--- THE DATA ---
-- inserting the updated value for one key shifts the w-score by its signed contribution
lemma pvW_update (mask : Int) (T : PySem.Dict Int Int) (j s : Int) (hnd : T.keys.Nodup) :
    pvW mask (T.insert j (T.getD j 0 + s)) =
      pvW mask T + (if pvChi mask j ≠ 0 then -s else s) := by
  unfold pvChi
  rw [pvW_sum, pvW_sum]
  by_cases hc : T.contains j = true
  · -- j already present: its unique entry is replaced in place
    obtain ⟨v, hv⟩ : ∃ v, T.get? j = some v := by
      have := PySem.Dict.contains_eq_isSome_get? T j
      rw [hc] at this
      exact Option.isSome_iff_exists.mp this.symm
    have hgd : T.getD j 0 = v := PySem.Dict.getD_of_get?_eq_some T 0 hv
    obtain ⟨pre, post, hsplit⟩ := List.mem_iff_append.mp (PySem.Dict.mem_items_of_get?_eq_some T hv)
    have hkeys : (T.items.map (fun p => p.1)).Nodup := hnd
    have hksplit : (pre.map (fun p => (p : Int × Int).1) ++ j :: post.map (fun p => p.1)).Nodup := by
      have := hkeys
      rw [hsplit] at this
      simpa using this
    rcases List.nodup_append.mp hksplit with ⟨-, hnd2, hdisj⟩
    have hpre : ∀ q ∈ pre, (q : Int × Int).1 ≠ j := by
      intro q hq hqj
      have hq1 : q.1 ∈ pre.map (fun p => (p : Int × Int).1) := List.mem_map_of_mem hq
      exact hdisj q.1 hq1 j List.mem_cons_self hqj
    have hpost : ∀ q ∈ post, (q : Int × Int).1 ≠ j := by
      intro q hq hqj
      have hq1 : q.1 ∈ post.map (fun p => (p : Int × Int).1) := List.mem_map_of_mem hq
      exact (List.nodup_cons.mp hnd2).1 (by rw [← hqj]; exact hq1)
    rw [PySem.Dict.items_insert_of_contains T _ hc, hsplit]
    simp only [List.map_append, List.map_cons, List.sum_append, List.sum_cons]
    have hmappre : pre.map ((fun p => if pvParity 0 (PySem.Int.band mask p.1).toNat ≠ 0
          then -(p.2 : Int) else p.2) ∘ (fun p => if (p.1 == j) = true then (j, T.getD j 0 + s) else p))
        = pre.map (fun p => if pvParity 0 (PySem.Int.band mask p.1).toNat ≠ 0
          then -(p.2 : Int) else p.2) := by
      apply List.map_congr_left
      intro q hq
      have : (q.1 == j) = false := beq_eq_false_iff_ne.mpr (hpre q hq)
      simp [Function.comp, this]
    have hmappost : post.map ((fun p => if pvParity 0 (PySem.Int.band mask p.1).toNat ≠ 0
          then -(p.2 : Int) else p.2) ∘ (fun p => if (p.1 == j) = true then (j, T.getD j 0 + s) else p))
        = post.map (fun p => if pvParity 0 (PySem.Int.band mask p.1).toNat ≠ 0
          then -(p.2 : Int) else p.2) := by
      apply List.map_congr_left
      intro q hq
      have : (q.1 == j) = false := beq_eq_false_iff_ne.mpr (hpost q hq)
      simp [Function.comp, this]
    rw [List.map_map, List.map_map, hmappre, hmappost]
    have hjj : ((j == j) = true) := by simp
    simp only [hjj, if_pos, hgd]
    split <;> ring
  · -- j is a fresh key: its entry is appended and getD j 0 = 0
    have hc' : T.contains j = false := by simpa using hc
    rw [PySem.Dict.items_insert_of_not_contains T _ hc',
        PySem.Dict.getD_of_not_contains T 0 hc']
    simp only [List.map_append, List.sum_append, List.map_cons, List.map_nil, List.sum_cons,
      List.sum_nil]
    split <;> ring
lemma gp_A_result (points : List (List Int)) (groups : List Int) (labels : List Int)
    (hpre1 : ∀ g ∈ groups, g ≠ -1 → g ∈ groups.take (min points.length (min groups.length labels.length))) :
    group_polygon points groups labels
      = ((gpKept [] (points.zip (groups.zip labels))).map (fun s => (gpOutB (points.zip (groups.zip labels)) s).1),
         (gpKept [] (points.zip (groups.zip labels))).map (fun s => (gpOutB (points.zip (groups.zip labels)) s).2)) := by
  set n := min points.length (min groups.length labels.length) with hn
  set ts := points.zip (groups.zip labels) with hts
  set G : List Int := PySem.Set.ofList ((ts.map (fun t => t.2.1)).filter (fun g => g != -1)) with hG
  have htsg : ts.map (fun t => t.2.1) = groups.take n := gp_ts_groups points groups labels
  -- the pre-seeded dict holds exactly the keys G
  have hG0 : PySem.Set.ofList (groups.filter (fun g => g != -1)) = G := by
    conv_lhs => rw [← List.take_append_drop n groups]
    rw [List.filter_append]
    rw [gp_absorb]
    · rw [hG, htsg]
    · intro x hx
      have hxd := List.mem_filter.1 hx
      have hxg : x ∈ groups := by
        have h2 : x ∈ groups.take n ++ groups.drop n := List.mem_append.2 (Or.inr hxd.1)
        rwa [List.take_append_drop] at h2
      have hxne : x ≠ -1 := by simpa using hxd.2
      exact List.mem_filter.2 ⟨hpre1 x hxg hxne, hxd.2⟩
  have hgd0 : groups.foldl (fun d g => if g ≠ -1 then d.insert g ([], []) else d)
      (PySem.Dict.empty : PySem.Dict Int (List (List Int) × List Int))
      = PySem.Dict.mk (G.map (fun g => (g, (([] : List (List Int)), ([] : List Int))))) := by
    have := gp_gd0 groups []
    simp only [List.map_nil] at this
    rw [show (PySem.Dict.empty : PySem.Dict Int (List (List Int) × List Int)) = PySem.Dict.mk [] from rfl, this,
      PySem.Set.update_nil_left, hG0]
  -- the fill pass
  have hGnd : G.Nodup := PySem.Set.nodup_ofList _
  have hGne : (-1 : Int) ∉ G := by
    intro hm
    have := (PySem.Set.mem_ofList _ _).1 hm
    have := (List.mem_filter.1 this).2
    simp at this
  have hGmem : ∀ t ∈ ts, t.2.1 ≠ -1 → t.2.1 ∈ G := by
    intro t ht hne
    apply (PySem.Set.mem_ofList _ _).2
    apply List.mem_filter.2
    exact ⟨List.mem_map_of_mem ht, by simpa using hne⟩
  have hgd1 : ts.foldl
      (fun d t => if t.2.1 ≠ -1 then
          d.modify t.2.1 ([], []) (fun it => (it.1 ++ [t.1], it.2 ++ [t.2.2]))
        else d)
      (PySem.Dict.mk (G.map (fun g => (g, (([] : List (List Int)), ([] : List Int))))))
      = PySem.Dict.mk (G.map (fun g => (g, (gpPolys g ts, gpLabs g ts)))) := by
    rw [List.foldl_ext _ gpMod _ (l := ts) (by
      intro d t _
      rw [gpMod]
      by_cases h : t.2.1 = -1
      · rw [if_neg (fun hh => hh h), if_pos h]
      · rw [if_pos h, if_neg h])]
    rw [gp_gd1 ts G _ hGnd hGne hGmem]
    simp
  rw [group_polygon, ← hts, hgd0, hgd1]
  rw [gp_loop3 (fun g => (gpPolys g ts, gpLabs g ts)) ts [] G [] [] (by
    rw [PySem.Set.update_nil_left]
    simp [hG])]
  simp only [List.nil_append]
  refine congrArg₂ Prod.mk ?_ ?_ <;> (apply List.map_congr_left; intro s _; rw [gp_out_eq])
-- pv_equiv track=rewrite | github.com/dohy12/coding_test | heap/heap1b.py | solution
-- ===== SOURCE A (Python) =====
-- import heapq
--
-- def solution(scoville, K):
--     answer = 0
--
--     heapq.heapify(scoville)
--
--     while True:
--         min1 = heapq.heappop(scoville)
--         if min1 >= K:
--             break
--         elif len(scoville)==0:
--             answer = -1
--             break
--
--         min2 = heapq.heappop(scoville)
--         new_scoville = min1 + min2*2
--         heapq.heappush(scoville, new_scoville)
--         answer+=1
--
--     return answer
-- ===== SOURCE B (Python) =====
-- def _take(base, made, i, j):
--     # pop the smaller front of the two sorted runs base[i:], made[j:]
--     if j < len(made) and (i >= len(base) or made[j] <= base[i]):
--         return made[j], i, j + 1
--     return base[i], i + 1, j      # IndexError when both runs are exhausted
--
--
-- def solution(scoville, K):
--     base = sorted(scoville)
--     made = []                     # mixed values, kept sorted from index j on
--     i = j = 0
--     answer = 0
--     while True:
--         m1, i, j = _take(base, made, i, j)
--         if m1 >= K:
--             return answer
--         if i == len(base) and j == len(made):
--             return -1
--         m2, i, j = _take(base, made, i, j)
--         v = m1 + 2 * m2
--         lo, hi = j, len(made)     # binary search for v's slot in made[j:]
--         while lo < hi:
--             mid = (lo + hi) // 2
--             if made[mid] < v:
--                 lo = mid + 1
--             else:
--                 hi = mid
--         made.insert(lo, v)
--         answer += 1
-- ===== Notes on version B (the rewrite author's own statement) =====
-- stated objective: faster
-- what changed: A maintains a binary min-heap via heapq; B sorts the input once and consumes two sorted runs (the sorted input and the run of mixed values, kept sorted by binary-search insertion) with read pointers, merging their fronts.
import Mathlib
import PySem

--- TASK DESCRIPTION ---
Please make an exact copy of the lines from the one holding "-- pv_equiv track=rewrite" through the final line of the records above, nothing more.

--- WRITTEN ANSWER ---
-- pv_equiv track=rewrite | github.com/dohy12/coding_test | heap/heap1b.py | solution
-- ===== SOURCE A (Python) =====
-- import heapq
--
-- def solution(scoville, K):
--     answer = 0
--
--     heapq.heapify(scoville)
--
--     while True:
--         min1 = heapq.heappop(scoville)
--         if min1 >= K:
--             break
--         elif len(scoville)==0:
--             answer = -1
--             break
--
--         min2 = heapq.heappop(scoville)
--         new_scoville = min1 + min2*2
--         heapq.heappush(scoville, new_scoville)
--         answer+=1
--
--     return answer
-- ===== SOURCE B (Python) =====
-- def _take(base, made, i, j):
--     # pop the smaller front of the two sorted runs base[i:], made[j:]
--     if j < len(made) and (i >= len(base) or made[j] <= base[i]):
--         return made[j], i, j + 1
--     return base[i], i + 1, j      # IndexError when both runs are exhausted
--
--
-- def solution(scoville, K):
--     base = sorted(scoville)
--     made = []                     # mixed values, kept sorted from index j on
--     i = j = 0
--     answer = 0
--     while True:
--         m1, i, j = _take(base, made, i, j)
--         if m1 >= K:
--             return answer
--         if i == len(base) and j == len(made):
--             return -1
--         m2, i, j = _take(base, made, i, j)
--         v = m1 + 2 * m2
--         lo, hi = j, len(made)     # binary search for v's slot in made[j:]
--         while lo < hi:
--             mid = (lo + hi) // 2
--             if made[mid] < v:
--                 lo = mid + 1
--             else:
--                 hi = mid
--         made.insert(lo, v)
--         answer += 1
-- ===== Notes on version B (the rewrite author's own statement) =====
-- stated objective: faster
-- what changed: A maintains a binary min-heap via heapq; B sorts the input once and consumes two sorted runs (the sorted input and the run of mixed values, kept sorted by binary-search insertion) with read pointers, merging their fronts.
import Mathlib
import PySem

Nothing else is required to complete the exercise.